### What the task requires
Starting at the line with "exact PySem.Set.add_of_not_mem (by" in it, reproduce each line below through the last one, exactly, and include nothing else.
○ ○ ○
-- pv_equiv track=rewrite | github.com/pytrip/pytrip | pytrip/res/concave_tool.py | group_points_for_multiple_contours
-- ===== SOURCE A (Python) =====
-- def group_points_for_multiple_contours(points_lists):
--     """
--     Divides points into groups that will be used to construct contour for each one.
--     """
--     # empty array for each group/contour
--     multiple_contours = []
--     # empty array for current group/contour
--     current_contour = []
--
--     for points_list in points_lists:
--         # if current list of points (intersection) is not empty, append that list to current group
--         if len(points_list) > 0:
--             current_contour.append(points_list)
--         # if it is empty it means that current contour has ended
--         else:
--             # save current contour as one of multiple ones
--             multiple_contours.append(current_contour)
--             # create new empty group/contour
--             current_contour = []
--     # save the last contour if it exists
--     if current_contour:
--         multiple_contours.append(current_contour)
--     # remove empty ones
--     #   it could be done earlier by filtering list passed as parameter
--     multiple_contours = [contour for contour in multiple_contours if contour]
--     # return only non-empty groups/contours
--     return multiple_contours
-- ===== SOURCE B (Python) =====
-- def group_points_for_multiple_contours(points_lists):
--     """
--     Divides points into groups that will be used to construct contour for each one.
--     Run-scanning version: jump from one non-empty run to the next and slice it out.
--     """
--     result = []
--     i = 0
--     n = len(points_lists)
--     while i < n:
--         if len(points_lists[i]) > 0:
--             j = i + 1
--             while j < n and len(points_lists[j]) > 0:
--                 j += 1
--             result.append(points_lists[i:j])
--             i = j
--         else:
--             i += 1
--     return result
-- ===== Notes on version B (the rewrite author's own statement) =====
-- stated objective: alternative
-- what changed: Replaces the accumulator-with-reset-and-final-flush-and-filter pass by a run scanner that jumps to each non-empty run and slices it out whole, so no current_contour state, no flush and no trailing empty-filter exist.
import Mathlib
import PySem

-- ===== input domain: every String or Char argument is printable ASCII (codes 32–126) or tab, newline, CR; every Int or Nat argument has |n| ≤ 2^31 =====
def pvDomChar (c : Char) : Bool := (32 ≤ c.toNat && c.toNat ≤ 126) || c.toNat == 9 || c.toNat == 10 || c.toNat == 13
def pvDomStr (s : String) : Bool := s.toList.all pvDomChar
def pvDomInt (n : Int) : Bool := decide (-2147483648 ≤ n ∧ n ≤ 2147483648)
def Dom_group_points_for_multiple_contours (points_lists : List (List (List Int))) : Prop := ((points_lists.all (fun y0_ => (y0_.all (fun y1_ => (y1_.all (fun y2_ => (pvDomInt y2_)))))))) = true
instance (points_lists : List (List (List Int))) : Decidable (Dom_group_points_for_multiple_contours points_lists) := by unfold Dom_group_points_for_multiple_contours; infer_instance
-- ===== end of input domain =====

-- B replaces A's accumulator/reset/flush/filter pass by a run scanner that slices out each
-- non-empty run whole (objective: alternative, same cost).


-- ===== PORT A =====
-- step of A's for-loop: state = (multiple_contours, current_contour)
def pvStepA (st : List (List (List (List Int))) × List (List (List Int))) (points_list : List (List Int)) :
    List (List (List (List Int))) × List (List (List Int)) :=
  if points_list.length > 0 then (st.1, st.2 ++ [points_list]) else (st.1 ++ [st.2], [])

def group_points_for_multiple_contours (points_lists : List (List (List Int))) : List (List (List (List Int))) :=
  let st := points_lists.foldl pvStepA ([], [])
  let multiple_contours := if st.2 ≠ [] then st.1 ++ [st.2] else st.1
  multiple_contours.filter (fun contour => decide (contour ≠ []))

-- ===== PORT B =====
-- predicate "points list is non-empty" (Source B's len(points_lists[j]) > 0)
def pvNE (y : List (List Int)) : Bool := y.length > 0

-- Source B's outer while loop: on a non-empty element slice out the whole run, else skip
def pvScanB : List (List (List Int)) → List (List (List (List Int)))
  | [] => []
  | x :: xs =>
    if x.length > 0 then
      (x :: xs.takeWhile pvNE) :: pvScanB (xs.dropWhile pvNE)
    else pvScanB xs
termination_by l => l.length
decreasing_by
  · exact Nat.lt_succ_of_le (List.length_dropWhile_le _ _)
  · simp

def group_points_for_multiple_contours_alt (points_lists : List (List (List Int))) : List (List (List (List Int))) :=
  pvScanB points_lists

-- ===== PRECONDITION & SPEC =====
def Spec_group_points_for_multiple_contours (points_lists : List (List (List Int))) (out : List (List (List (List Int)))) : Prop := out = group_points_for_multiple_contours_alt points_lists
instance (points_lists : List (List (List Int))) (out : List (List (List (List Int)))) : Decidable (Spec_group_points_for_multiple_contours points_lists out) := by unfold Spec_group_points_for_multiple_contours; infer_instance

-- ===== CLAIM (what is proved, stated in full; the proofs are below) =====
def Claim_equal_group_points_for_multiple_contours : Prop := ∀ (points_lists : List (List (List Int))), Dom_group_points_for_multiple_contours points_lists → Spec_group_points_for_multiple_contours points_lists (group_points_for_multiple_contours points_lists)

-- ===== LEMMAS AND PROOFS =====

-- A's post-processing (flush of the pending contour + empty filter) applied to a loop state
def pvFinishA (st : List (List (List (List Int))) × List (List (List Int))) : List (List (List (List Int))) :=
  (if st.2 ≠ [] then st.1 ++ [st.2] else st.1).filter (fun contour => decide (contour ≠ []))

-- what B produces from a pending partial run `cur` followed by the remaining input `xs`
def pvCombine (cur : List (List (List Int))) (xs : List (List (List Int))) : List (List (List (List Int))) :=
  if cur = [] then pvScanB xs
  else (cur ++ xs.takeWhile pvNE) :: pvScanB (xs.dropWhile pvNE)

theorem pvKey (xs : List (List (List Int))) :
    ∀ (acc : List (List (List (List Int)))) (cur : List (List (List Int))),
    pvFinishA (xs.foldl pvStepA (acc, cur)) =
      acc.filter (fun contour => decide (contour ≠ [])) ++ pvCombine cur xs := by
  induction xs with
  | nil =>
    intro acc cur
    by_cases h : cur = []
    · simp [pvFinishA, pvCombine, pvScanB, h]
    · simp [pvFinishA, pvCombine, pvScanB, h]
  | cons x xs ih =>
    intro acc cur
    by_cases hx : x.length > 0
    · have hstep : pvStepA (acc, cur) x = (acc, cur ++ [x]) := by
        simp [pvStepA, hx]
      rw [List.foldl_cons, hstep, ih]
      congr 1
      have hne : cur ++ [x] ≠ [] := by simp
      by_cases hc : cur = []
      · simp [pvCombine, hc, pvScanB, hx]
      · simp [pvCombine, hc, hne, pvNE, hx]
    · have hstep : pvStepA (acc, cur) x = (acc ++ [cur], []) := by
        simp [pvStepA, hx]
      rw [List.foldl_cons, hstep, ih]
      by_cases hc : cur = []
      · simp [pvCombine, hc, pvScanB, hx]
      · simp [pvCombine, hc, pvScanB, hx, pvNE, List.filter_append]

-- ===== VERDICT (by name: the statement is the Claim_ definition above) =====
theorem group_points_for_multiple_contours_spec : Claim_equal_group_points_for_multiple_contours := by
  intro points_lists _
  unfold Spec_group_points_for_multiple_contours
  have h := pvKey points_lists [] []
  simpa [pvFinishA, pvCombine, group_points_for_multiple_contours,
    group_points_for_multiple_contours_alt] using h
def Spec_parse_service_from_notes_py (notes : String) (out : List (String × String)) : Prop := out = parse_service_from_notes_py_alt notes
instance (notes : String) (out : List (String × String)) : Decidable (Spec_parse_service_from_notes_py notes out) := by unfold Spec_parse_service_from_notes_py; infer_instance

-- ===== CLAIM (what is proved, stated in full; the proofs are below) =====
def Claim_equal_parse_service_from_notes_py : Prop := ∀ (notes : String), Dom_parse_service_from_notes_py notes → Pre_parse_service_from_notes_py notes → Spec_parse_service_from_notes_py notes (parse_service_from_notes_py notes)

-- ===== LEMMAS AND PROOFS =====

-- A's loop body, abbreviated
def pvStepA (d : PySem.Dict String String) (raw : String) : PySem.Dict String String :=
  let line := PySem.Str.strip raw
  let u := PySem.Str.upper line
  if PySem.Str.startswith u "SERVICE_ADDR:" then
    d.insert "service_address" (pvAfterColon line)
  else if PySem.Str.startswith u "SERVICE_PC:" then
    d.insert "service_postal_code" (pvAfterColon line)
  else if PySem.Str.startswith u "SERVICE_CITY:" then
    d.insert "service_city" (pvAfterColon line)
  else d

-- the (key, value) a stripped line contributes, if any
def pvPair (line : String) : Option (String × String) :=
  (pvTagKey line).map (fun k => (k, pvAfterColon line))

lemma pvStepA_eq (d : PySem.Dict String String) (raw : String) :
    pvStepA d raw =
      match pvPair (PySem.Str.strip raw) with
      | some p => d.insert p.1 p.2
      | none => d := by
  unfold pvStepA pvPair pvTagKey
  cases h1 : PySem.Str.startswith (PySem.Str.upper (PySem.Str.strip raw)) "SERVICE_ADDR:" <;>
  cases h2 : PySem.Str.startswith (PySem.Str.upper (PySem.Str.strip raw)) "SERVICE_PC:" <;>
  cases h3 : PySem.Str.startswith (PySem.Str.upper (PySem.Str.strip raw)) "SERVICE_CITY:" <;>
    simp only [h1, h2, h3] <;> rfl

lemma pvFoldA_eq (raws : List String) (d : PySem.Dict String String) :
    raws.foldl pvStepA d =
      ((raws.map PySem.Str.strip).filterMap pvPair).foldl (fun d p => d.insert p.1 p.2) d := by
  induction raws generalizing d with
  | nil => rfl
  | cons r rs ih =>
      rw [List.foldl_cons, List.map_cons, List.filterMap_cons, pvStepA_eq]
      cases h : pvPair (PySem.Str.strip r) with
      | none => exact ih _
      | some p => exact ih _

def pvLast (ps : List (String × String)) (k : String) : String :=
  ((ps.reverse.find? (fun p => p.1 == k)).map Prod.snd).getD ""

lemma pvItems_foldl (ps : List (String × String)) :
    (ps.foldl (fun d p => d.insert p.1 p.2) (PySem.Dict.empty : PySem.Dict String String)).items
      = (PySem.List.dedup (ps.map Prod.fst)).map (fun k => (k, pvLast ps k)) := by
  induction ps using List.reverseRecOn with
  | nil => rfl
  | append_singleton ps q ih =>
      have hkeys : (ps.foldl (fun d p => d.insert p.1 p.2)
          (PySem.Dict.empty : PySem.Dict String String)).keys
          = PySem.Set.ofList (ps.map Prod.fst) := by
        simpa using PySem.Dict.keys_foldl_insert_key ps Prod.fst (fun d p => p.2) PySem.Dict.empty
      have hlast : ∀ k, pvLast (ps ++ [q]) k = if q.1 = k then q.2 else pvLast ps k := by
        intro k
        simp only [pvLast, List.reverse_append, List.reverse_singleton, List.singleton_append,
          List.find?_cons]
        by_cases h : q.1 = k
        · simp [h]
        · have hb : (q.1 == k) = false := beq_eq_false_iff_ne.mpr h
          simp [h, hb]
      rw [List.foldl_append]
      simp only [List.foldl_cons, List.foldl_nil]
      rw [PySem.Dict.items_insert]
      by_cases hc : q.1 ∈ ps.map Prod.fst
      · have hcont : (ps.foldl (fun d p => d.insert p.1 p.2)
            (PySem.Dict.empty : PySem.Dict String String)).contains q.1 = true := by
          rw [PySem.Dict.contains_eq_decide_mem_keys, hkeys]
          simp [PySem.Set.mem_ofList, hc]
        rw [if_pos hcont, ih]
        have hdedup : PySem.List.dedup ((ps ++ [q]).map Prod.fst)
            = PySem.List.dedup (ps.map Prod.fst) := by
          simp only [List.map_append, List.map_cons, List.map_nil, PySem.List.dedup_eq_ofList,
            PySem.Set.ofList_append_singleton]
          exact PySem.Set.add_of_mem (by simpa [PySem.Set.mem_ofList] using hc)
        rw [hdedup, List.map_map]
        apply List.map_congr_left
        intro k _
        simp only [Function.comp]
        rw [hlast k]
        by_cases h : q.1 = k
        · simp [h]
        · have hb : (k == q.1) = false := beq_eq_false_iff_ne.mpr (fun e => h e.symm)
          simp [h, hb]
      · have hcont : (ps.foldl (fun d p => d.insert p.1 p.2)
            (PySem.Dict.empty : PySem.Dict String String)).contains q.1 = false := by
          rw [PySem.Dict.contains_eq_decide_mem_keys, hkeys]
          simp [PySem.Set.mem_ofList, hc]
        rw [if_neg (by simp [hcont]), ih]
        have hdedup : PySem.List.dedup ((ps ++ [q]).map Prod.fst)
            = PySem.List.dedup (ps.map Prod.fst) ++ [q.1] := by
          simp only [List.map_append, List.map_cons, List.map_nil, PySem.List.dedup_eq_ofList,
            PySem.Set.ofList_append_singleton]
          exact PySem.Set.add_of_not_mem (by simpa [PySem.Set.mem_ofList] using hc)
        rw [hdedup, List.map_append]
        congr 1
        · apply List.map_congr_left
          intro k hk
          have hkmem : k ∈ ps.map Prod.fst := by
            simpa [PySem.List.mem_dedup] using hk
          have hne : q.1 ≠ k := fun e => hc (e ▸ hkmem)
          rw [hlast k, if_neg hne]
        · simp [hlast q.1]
○ ○ ○
### Your solution
          exact PySem.Set.add_of_not_mem (by simpa [PySem.Set.mem_ofList] using hc)
        rw [hdedup, List.map_append]
        congr 1
        · apply List.map_congr_left
          intro k hk
          have hkmem : k ∈ ps.map Prod.fst := by
            simpa [PySem.List.mem_dedup] using hk
          have hne : q.1 ≠ k := fun e => hc (e ▸ hkmem)
          rw [hlast k, if_neg hne]
        · simp [hlast q.1]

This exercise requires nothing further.